1. tecido preparação de amostras para análise de ICP-MS

Nota: Os tecidos do fígado e rins foram coletados do recém morto e moderadamente autolisada encalhado cetáceos24, incluindo 6 Cetáceos encalhados de 4 espécies diferentes, 1 Grampus griseus (Gg), 2 Kogia spp. (Ko), 2 Lagenodelphis hosei (Lh), 1 Stenella attenuata (Sa). Cada Cetáceos encalhados tinham um número de campo para identificação individual.
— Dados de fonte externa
-- pv_equiv track=rewrite | github.com/tamu-edu/dor-hprc-HPCMosaic | views/api.py | parse_scontrol_output
-- ===== SOURCE A (Python) =====
-- def parse_scontrol_output(output):
--     """Parses output from `scontrol show job <jobid>` to extract job details."""
--     job_info = {}
--
--     # Flatten all lines into space-separated tokens
--     tokens = []
--     for line in output.split("\n"):
--         line = line.strip()
--         if line:
--             tokens.extend(line.split())
--
--     # Map scontrol keys to our desired dictionary keys
--     key_map = {
--         "JobId": "job_id",
--         "JobName": "job_name",
--         "UserId": "user_group",
--         "Account": "user_account",
--         "JobState": "state",
--         "Reason": "reason",
--         "ExitCode": "exit_code",
--         "RunTime": "time_elapsed",
--         "TimeLimit": "time_requested",
--         "StartTime": "start_time",
--         "EndTime": "end_time",
--         "Partition": "partition",
--         "NodeList": "nodelist",
--         "NumNodes": "node_count",
--         "NumCPUs": "cores",
--         "NumTasks": "task_count",
--         "Command": "submit_line",
--         "WorkDir": "submit_dir",
--     }
--
--     for token in tokens:
--         if "=" in token:
--             key, value = token.split("=", 1)
--             if key in key_map:
--                 job_info[key_map[key]] = value
--
--     return {"job_details": job_info}
-- ===== SOURCE B (Python) =====
-- import re
--
-- # scontrol key -> output dict key
-- KEY_MAP = {
--     "JobId": "job_id",
--     "JobName": "job_name",
--     "UserId": "user_group",
--     "Account": "user_account",
--     "JobState": "state",
--     "Reason": "reason",
--     "ExitCode": "exit_code",
--     "RunTime": "time_elapsed",
--     "TimeLimit": "time_requested",
--     "StartTime": "start_time",
--     "EndTime": "end_time",
--     "Partition": "partition",
--     "NodeList": "nodelist",
--     "NumNodes": "node_count",
--     "NumCPUs": "cores",
--     "NumTasks": "task_count",
--     "Command": "submit_line",
--     "WorkDir": "submit_dir",
-- }
--
-- _PAIR = re.compile(r'(\S+?)=(\S*)')
--
-- def parse_scontrol_output(output):
--     """Parses output from `scontrol show job <jobid>` to extract job details."""
--     job_info = {}
--     for key, value in _PAIR.findall(output):
--         mapped = KEY_MAP.get(key)
--         if mapped is not None:
--             job_info[mapped] = value
--     return {"job_details": job_info}
-- ===== Notes on version B (the rewrite author's own statement) =====
-- stated objective: idiomatic
-- what changed: Replaces A's two-phase line loop (split('\n'), strip, per-line split(), then split('=',1) on each token) with a single compiled-regex pass re.findall(r'(\S+?)=(\S*)', output) that emits key/value pairs directly.
import Mathlib
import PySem

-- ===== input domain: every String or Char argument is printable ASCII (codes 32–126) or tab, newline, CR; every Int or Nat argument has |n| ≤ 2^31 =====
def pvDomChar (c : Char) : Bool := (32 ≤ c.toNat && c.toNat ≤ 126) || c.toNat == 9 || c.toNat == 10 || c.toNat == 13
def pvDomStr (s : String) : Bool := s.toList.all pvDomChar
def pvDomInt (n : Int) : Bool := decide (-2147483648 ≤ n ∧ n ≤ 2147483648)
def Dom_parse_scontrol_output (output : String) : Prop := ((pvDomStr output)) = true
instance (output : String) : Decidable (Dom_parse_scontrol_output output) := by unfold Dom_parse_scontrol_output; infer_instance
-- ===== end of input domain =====

-- B replaces A's line-by-line strip/tokenize/split('=',1) loop with one regex pass
-- (re.findall(r'(\S+?)=(\S*)', output)); objective: idiomatic. Equivalence is proved for all
-- inputs in the ASCII domain above.

-- ===== PORT A =====
-- key_map dict literal (shared by both Pythons)
def pvKeyMap : PySem.Dict String String := PySem.Dict.mk
  [("JobId", "job_id"), ("JobName", "job_name"), ("UserId", "user_group"),
   ("Account", "user_account"), ("JobState", "state"), ("Reason", "reason"),
   ("ExitCode", "exit_code"), ("RunTime", "time_elapsed"), ("TimeLimit", "time_requested"),
   ("StartTime", "start_time"), ("EndTime", "end_time"), ("Partition", "partition"),
   ("NodeList", "nodelist"), ("NumNodes", "node_count"), ("NumCPUs", "cores"),
   ("NumTasks", "task_count"), ("Command", "submit_line"), ("WorkDir", "submit_dir")]
-- unfolding equations for pvFloodLoop
lemma pvFloodLoop_nil {data : List (List Int)} {cols rows : Int}
    {visited : PySem.Set (Int × Int)} {size : Int} :
    pvFloodLoop data cols rows [] visited size = size := by
  rw [pvFloodLoop]

lemma pvFloodLoop_skip {data : List (List Int)} {cols rows x y v : Int}
    {st : List (Int × Int × Int)} {visited : PySem.Set (Int × Int)} {size : Int}
    (h : (x < 0 ∨ x ≥ cols ∨ y < 0 ∨ y ≥ rows ∨ PySem.Set.contains visited (x, y) = true) ∨
         (pvGet data x y ≤ v ∨ pvGet data x y = 9)) :
    pvFloodLoop data cols rows ((x, y, v) :: st) visited size =
      pvFloodLoop data cols rows st visited size := by
  rw [pvFloodLoop]
  rcases h with h | h
  · rw [if_pos h]
  · by_cases h1 : x < 0 ∨ x ≥ cols ∨ y < 0 ∨ y ≥ rows ∨ PySem.Set.contains visited (x, y) = true
    · rw [if_pos h1]
    · rw [if_neg h1, if_pos h]

lemma pvFloodLoop_mark {data : List (List Int)} {cols rows x y v : Int}
    {st : List (Int × Int × Int)} {visited : PySem.Set (Int × Int)} {size : Int}
    (h1 : ¬(x < 0 ∨ x ≥ cols ∨ y < 0 ∨ y ≥ rows ∨ PySem.Set.contains visited (x, y) = true))
    (h2 : ¬(pvGet data x y ≤ v ∨ pvGet data x y = 9)) :
    pvFloodLoop data cols rows ((x, y, v) :: st) visited size =
      pvFloodLoop data cols rows
        ((x + 0, y + 1, pvGet data x y) :: (x + 0, y + -1, pvGet data x y) ::
          (x + 1, y + 0, pvGet data x y) :: (x + -1, y + 0, pvGet data x y) :: st)
        (PySem.Set.add visited (x, y)) (size + 1) := by
  rw [pvFloodLoop]
  rw [if_neg h1, if_neg h2]
  rfl
theorem pvQueryLoop_eq (M : ℕ) (bit P : List Int) (hInv : pvInv bit P M)
    (hP : ∀ y ∈ P, 0 ≤ y) :
    ∀ (fuel n : ℕ) (acc : Int), n < M → n < fuel →
      pvQueryLoop fuel (n : Int) bit acc = acc + pvCnt P (n : Int) := by
  intro fuel
  induction fuel with
  | zero => intro n acc _ h; omega
  | succ f ih =>
    intro n acc hnM hnf
    by_cases hn : 1 ≤ n
    · have hcond : (1:Int) ≤ (n:Int) := by omega
      simp only [pvQueryLoop, if_pos hcond]
      rw [pvBand_eq n hn]
      have hle := pvLow_le n
      have hpos := pvLow_pos n hn
      have hcast : (n:Int) - ((pvLow n : ℕ) : Int) = ((n - pvLow n : ℕ) : Int) := by omega
      rw [hcast]
      have htn : ((n:Int)).toNat = n := by omega
      rw [htn]
      rw [ih (n - pvLow n) _ (by omega) (by omega)]
      have hbit := hInv.2 n hn hnM
      rw [hbit]
      omega
    · have : n = 0 := by omega
      subst this
      simp only [pvQueryLoop, Nat.cast_zero]
      rw [if_neg (by omega)]
      rw [pvCnt_zero P hP]
      omega

theorem pvQuery_eq (M : ℕ) (bit P : List Int) (hInv : pvInv bit P M)
    (hP : ∀ y ∈ P, 0 ≤ y) (n : ℕ) (hn : n < M) :
    pvQuery ((n : Int) - 1) bit = pvCnt P (n : Int) := by
  unfold pvQuery
  have e1 : (n:Int) - 1 + 1 = (n:Int) := by omega
  rw [e1]
  have e2 : ((n:Int)).toNat = n := by omega
  rw [e2]
  have := pvQueryLoop_eq M bit P hInv hP (n+1) n 0 hn (by omega)
  omega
A preparação da amostra de tecido para análise de ICP-MS seguido o método estabelecido no laboratório de M.H. Chen, e laboratório de M.H. Chen realizado o ICP-MS análise11,13,25.

  1. Coletar o fígado e rim de tecidos para análise de ICP-MS de Cetáceos encalhados e armazená-los em −20 ° C até o uso.
  2. Coletar o fígado par-combinadas e tecidos renais da mesma encalhado cetáceos para análise AMG (por favor, consulte a etapa 2).
  3. Apare a camada externa das amostras de tecido coletadas para análise de ICP-MS com um bisturi de aço inoxidável. Corte a parte interna das amostras de tecido em cubos pequenos (cerca de 1 cm3) e coloque-os em sacos de plástico zip lock. Normalmente, cada saco contém 10g de tecidos.
  4. Armazene os sacos de plástico contendo amostras de tecido −20 ° C para os procedimentos subsequentes.
  5. Colocar os cubos de 1 cm3 amostras em um congelamento a seco sistema (-50 ° C, bomba de vácuo com um deslocamento de pelo menos 98 L/min, 0,002 mBar) pelo menos 72 h até completamente secas por pesagem a constante.
  6. Homogeneizar os cubos secos em pó com um homogenizador para digestão subsequente do tecido.
  7. Pesar 0,3 g de amostras liofilizadas homogeneizadas em frascos de politetrafluoretileno (PTFE) de 30 mL e misture-os com 10 mL de ácido nítrico a 65% w/w.
  8. Colocar tampas das garrafas PTFE, mas deixe os fechos de untightened.
    Nota: Isto permite que o fumo marrom para formar garrafas PTFE e refluxo dentro da garrafa para a digestão até a fumaça marrom desaparece e fica clara.
  9. Aquecer as amostras digeridas com uma chapa quente, de 30 ° C a 110/120 ° C (de acordo com a marrom das emanações formando condição) nas garrafas PTFE para 2 a 3 semanas até que o gás marrom nas garrafas PTFE torna-se incolor e o líquido em garrafas o PTFE se torna translúcido gree Nish pálido amarelo ou completamente claro.
    Nota: Execute o processo de aquecimento em química da coifa.
  10. Aquecer as amostras digeridas a 120 ° C, para evaporar o ácido nítrico nas garrafas PTFE apenas 0,5-1 mL de restos.
    Nota: Executar o processo de aquecimento em uma coifa de química e sempre acompanhar o aumento de temperatura para garantir que nenhum gás marrom vazamentos de tampas dos frascos do PTFE.
  11. Aperte os fechos e resfriá-las em temperatura ambiente por cerca de 1h.
  12. Lugar do funil com filtro papéis em balões volumétricos de 25 mL e lavar o líquido restante com 1 M HNO3 até um volume final de 25 mL.
    Nota: Lave a garrafa pelo menos três vezes e o encerramento, duas vezes.
  13. Valide a qualidade analítica de ICP-MS análise usando os materiais de referência padrão, incluindo DOLT-2 (dogfish fígado) e dormitório-2 (músculo dogfish).
  14. Use duplicatas de cada amostra para análise e triplica de materiais de referência padrão para análise de ICP-MS.
  15. Média, as concentrações de Ag de cada amostras analíticas e apresentar os dados como concentração de base de peso seco (μg/g de peso seco).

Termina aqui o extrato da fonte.